Output only the lines of the entries that follow, starting at the one with "must be in the" and running down to the one with "-- B replaces", both included and unchanged.

[Collected data]
------------------------------------------------
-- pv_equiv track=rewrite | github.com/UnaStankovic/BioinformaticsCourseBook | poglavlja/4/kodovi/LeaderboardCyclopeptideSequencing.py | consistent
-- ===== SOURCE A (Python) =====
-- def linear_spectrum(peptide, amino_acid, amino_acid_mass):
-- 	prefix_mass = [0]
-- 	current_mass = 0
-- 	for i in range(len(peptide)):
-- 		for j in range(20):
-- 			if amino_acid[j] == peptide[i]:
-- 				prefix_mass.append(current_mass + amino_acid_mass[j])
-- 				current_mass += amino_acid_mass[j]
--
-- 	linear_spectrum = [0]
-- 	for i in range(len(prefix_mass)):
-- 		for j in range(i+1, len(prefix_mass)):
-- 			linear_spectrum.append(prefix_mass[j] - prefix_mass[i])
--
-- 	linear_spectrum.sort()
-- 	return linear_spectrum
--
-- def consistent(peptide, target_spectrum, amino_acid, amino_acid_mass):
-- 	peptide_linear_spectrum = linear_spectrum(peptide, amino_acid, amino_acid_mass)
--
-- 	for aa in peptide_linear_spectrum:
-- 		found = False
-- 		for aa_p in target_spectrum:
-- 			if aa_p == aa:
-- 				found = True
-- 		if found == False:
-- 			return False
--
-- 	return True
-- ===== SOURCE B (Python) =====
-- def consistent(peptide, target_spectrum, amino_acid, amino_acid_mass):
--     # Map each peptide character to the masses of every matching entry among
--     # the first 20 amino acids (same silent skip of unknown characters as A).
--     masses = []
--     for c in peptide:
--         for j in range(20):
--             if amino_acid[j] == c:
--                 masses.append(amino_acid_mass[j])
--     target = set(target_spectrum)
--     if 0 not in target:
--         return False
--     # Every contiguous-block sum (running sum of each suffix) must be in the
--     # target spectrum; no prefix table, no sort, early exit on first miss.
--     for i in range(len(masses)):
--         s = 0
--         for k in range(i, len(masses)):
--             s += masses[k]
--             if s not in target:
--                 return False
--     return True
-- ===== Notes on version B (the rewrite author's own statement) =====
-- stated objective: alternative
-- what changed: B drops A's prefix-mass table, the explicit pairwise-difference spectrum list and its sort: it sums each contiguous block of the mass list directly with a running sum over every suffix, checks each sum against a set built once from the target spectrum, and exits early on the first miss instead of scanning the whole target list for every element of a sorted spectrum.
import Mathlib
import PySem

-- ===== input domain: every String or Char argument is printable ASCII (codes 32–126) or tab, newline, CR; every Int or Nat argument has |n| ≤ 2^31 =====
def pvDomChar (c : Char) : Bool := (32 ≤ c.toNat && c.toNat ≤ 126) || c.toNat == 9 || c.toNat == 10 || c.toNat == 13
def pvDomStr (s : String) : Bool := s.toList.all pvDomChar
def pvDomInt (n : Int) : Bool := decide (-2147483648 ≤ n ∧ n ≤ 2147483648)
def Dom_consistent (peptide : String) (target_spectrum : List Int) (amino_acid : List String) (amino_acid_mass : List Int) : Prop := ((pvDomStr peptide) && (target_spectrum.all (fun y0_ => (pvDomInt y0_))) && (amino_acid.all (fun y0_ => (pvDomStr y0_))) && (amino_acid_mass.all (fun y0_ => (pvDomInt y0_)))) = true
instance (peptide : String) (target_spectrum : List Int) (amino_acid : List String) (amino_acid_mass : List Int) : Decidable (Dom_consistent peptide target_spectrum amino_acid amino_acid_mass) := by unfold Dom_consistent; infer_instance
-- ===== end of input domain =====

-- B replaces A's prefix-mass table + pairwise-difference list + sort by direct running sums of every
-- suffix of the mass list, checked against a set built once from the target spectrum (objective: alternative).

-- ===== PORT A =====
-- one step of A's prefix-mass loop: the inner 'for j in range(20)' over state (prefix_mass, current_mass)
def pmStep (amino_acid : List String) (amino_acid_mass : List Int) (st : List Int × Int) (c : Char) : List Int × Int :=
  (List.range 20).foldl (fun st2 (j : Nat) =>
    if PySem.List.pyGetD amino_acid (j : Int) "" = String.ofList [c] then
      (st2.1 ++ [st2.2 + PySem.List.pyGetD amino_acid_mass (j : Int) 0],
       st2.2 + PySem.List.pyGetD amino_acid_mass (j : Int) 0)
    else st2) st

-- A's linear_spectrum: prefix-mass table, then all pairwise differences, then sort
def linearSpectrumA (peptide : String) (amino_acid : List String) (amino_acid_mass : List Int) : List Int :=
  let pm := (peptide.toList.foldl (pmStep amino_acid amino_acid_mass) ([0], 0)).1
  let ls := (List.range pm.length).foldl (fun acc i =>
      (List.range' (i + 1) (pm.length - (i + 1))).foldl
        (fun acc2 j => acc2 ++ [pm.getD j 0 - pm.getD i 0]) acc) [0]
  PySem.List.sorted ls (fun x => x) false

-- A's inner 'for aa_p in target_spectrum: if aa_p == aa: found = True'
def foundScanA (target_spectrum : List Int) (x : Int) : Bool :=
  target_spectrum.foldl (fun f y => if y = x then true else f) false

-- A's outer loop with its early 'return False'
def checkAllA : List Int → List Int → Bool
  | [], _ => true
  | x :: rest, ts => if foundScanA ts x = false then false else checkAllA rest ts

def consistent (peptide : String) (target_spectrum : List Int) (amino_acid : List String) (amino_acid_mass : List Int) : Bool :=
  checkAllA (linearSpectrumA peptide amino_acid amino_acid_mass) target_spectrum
------------------------------------------------
(Output of the exercise)
--     # Every contiguous-block sum (running sum of each suffix) must be in the
--     # target spectrum; no prefix table, no sort, early exit on first miss.
--     for i in range(len(masses)):
--         s = 0
--         for k in range(i, len(masses)):
--             s += masses[k]
--             if s not in target:
--                 return False
--     return True
-- ===== Notes on version B (the rewrite author's own statement) =====
-- stated objective: alternative
-- what changed: B drops A's prefix-mass table, the explicit pairwise-difference spectrum list and its sort: it sums each contiguous block of the mass list directly with a running sum over every suffix, checks each sum against a set built once from the target spectrum, and exits early on the first miss instead of scanning the whole target list for every element of a sorted spectrum.
import Mathlib
import PySem

-- ===== input domain: every String or Char argument is printable ASCII (codes 32–126) or tab, newline, CR; every Int or Nat argument has |n| ≤ 2^31 =====
def pvDomChar (c : Char) : Bool := (32 ≤ c.toNat && c.toNat ≤ 126) || c.toNat == 9 || c.toNat == 10 || c.toNat == 13
def pvDomStr (s : String) : Bool := s.toList.all pvDomChar
def pvDomInt (n : Int) : Bool := decide (-2147483648 ≤ n ∧ n ≤ 2147483648)
def Dom_consistent (peptide : String) (target_spectrum : List Int) (amino_acid : List String) (amino_acid_mass : List Int) : Prop := ((pvDomStr peptide) && (target_spectrum.all (fun y0_ => (pvDomInt y0_))) && (amino_acid.all (fun y0_ => (pvDomStr y0_))) && (amino_acid_mass.all (fun y0_ => (pvDomInt y0_)))) = true
instance (peptide : String) (target_spectrum : List Int) (amino_acid : List String) (amino_acid_mass : List Int) : Decidable (Dom_consistent peptide target_spectrum amino_acid amino_acid_mass) := by unfold Dom_consistent; infer_instance
-- ===== end of input domain =====

-- B replaces A's prefix-mass table + pairwise-difference list + sort by direct running sums of every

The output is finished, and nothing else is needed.